Figure 3:Loss of Function. The active site residues of PGM1 relatives have been annotated in the CDD database based on the 3D protein structure for PGM from Paramecium tetraurelia. In PAINT, the biocurator used the integrated multiple sequence alignment viewer to determine that key active site residues are mutated in all of the vertebrate PGM5 orthologs, suggesting that phosphoglucomutase activity was lost shortly after duplication. The biocurator correspondingly annotated the vertebrate ancestor of PGM5 with ‘NOT phosphoglucomutase activity’, which PAINT then propagated to all vertebrate orthologs of PGM5.

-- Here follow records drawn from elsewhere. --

-- pv_equiv track=rewrite | github.com/andlamb2002/lambro-trainer-v2 | src/scripts/utils.py | generate_auf_variations
-- ===== SOURCE A (Python) =====
-- def _move_to_int(move: str) -> int | None:
--     if move == 'U': return 1
--     if move == 'U2': return 2
--     if move == "U'": return 3
--     return None
--
-- def _int_to_move(i: int) -> str:
--     if i == 1: return 'U'
--     if i == 2: return 'U2'
--     if i == 3: return "U'"
--     return ''
--
-- def merge_adjacent_u_moves(moves_list: list[str]) -> list[str]:
--     result = []
--     i = 0
--     while i < len(moves_list):
--         move = moves_list[i]
--         if move and move[0] == 'U':
--             total = _move_to_int(move) or 0
--             i += 1
--             while i < len(moves_list) and moves_list[i] and moves_list[i][0] == 'U':
--                 val = _move_to_int(moves_list[i])
--                 if val is not None:
--                     total = (total + val) % 4
--                 i += 1
--             if total != 0:
--                 result.append(_int_to_move(total))
--         else:
--             result.append(move)
--             i += 1
--     return result
--
-- def generate_auf_variations(sequence_str: str) -> list[str]:
--     auf_moves = ['', 'U', "U'", 'U2']
--     variations = []
--     for prefix in auf_moves:
--         for suffix in auf_moves:
--             parts = []
--             if prefix:
--                 parts.append(prefix)
--             parts.append(sequence_str)
--             if suffix:
--                 parts.append(suffix)
--             merged = merge_adjacent_u_moves(' '.join(parts).split())
--             variations.append(' '.join(merged))
--     return variations
-- ===== SOURCE B (Python) =====
-- def generate_auf_variations(sequence_str):
--     NAMES = ['', 'U', 'U2', "U'"]
--     VALS = {'U': 1, 'U2': 2, "U'": 3}
--
--     # Merge the base sequence ONCE with a single-pass pending-run accumulator.
--     merged = []
--     run = None  # value (mod 4) of the current adjacent U-run, or None
--     for tok in sequence_str.split():
--         if tok.startswith('U'):
--             run = ((run or 0) + VALS.get(tok, 0)) % 4
--         else:
--             if run:
--                 merged.append(NAMES[run])
--             run = None
--             merged.append(tok)
--     if run:
--         merged.append(NAMES[run])
--
--     def edge(v):
--         return [NAMES[v]] if v else []
--
--     # Each of the 16 variations is derived arithmetically from the merged base:
--     # the AUF prefix/suffix can only combine with the first/last merged token.
--     def variation(p, s):
--         if not merged:
--             return ' '.join(edge((p + s) % 4))
--         if len(merged) == 1 and merged[0] in VALS:
--             return ' '.join(edge((p + VALS[merged[0]] + s) % 4))
--         fv = VALS.get(merged[0], 0)
--         lv = VALS.get(merged[-1], 0)
--         mid = merged[(1 if fv else 0):(len(merged) - (1 if lv else 0))]
--         return ' '.join(edge((p + fv) % 4) + mid + edge((lv + s) % 4))
--
--     return [variation(p, s) for p in (0, 1, 3, 2) for s in (0, 1, 3, 2)]
-- ===== Notes on version B (the rewrite author's own statement) =====
-- stated objective: alternative
-- what changed: A re-merges all 16 prefix+base+suffix token lists with a manual index/nested-while scan; B merges the base sequence once with a single-pass pending-run accumulator and derives each of the 16 variations arithmetically from the merged list's first/last token (mod-4 boundary combination plus a slice), never re-scanning the sequence.
import Mathlib
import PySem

Figure 4:General workflow for annotation of functional evolution events using PAINT. Step1: The curator uses experimental-based annotations to give an initial hypothesis that the function first appeared in the MRCA of all genes with a related experiment-based annotation. Step 2: The curator decides which ancestor is most appropriate for annotation: either the initially hypothesized MRCA (Option A); an earlier ancestor (Option B), meaning that the MRCA from Step 1 likely inherited its annotation from an earlier ancestor; or more recent ancestor(s) (Option C), meaning that there was homoplasy and the MRCA from Step 1 is not where the function first appeared.
GO annotations inferred for different human genes by InterPro2GO, Compara and PAINT
| Human Gene | Aspect | InterPro2GO | Compara | PAINT |
|---|---|---|---|---|
| SOD1 | MF | Metal ion binding | SOD activity, chaperone binding | SOD activity, zinc ion binding, copper ion binding |
| CC | Nucleus, cytoplasm, mitochondrion, neuronal cell body | Nucleus, cytosol, mitochondrion, extracellular region | ||
| BP | Superoxide metabolic process, oxidation-reduction process, | Activation of MAPK activity, response to reactive oxygen species, ovarian follicle development, myeloid cell homeostasis, retina homeostasis, anti-apoptosis, spermatogenesis, aging, locomotory behavior, response to drug, 31 others | Removal of superoxide radicals | |
| CCS | MF | Metal ion binding | SOD copper chaperone activity, zinc ion binding, copper ion binding, NOT SOD activity | |
| CC | Cytosol, mitochondrion, nucleus | |||
| BP | Superoxide metabolic process, oxidation-reduction process, metal ion transport | Removal of superoxide radicals, intracellular copper ion transport | ||
| PGM1 | MF | Magnesium ion binding, intramolecular transferase activity, phosphotransferases | Phosphoglucomutase activity | |
| CC | Cytosol | |||
| BP | Carbohydrate metabolic process | Glycogen biosynthetic process, glucose-1-phosphate metabolic process | ||
| PGM5 | MF | Magnesium ion binding, intramolecular transferase activity, phosphotransferases | NOT phosphoglucomutase activity | |
| CC | Spot adherens junction, Z disc, focal adhesion | Cytosol, spot adherens junction, Z disc, stress fiber, focal adhesion, intercalated disc | ||
| BP | Carbohydrate metabolic process | NOT glycogen biosynthetic process, NOT glucose-1-phosphate metabolic process |
These are arranged by aspect in the GO: MF, CC and BP.
Figure 5:A simplified phylogeny of the SOD family (PTHR10003). The last universal common ancestor, LUCA, was duplicated in the ancestors to eukaryotes (square node). The descendents of the duplication that shows the least divergence from its ancestor also retained the SOD activity. That was lost in the CCS clade.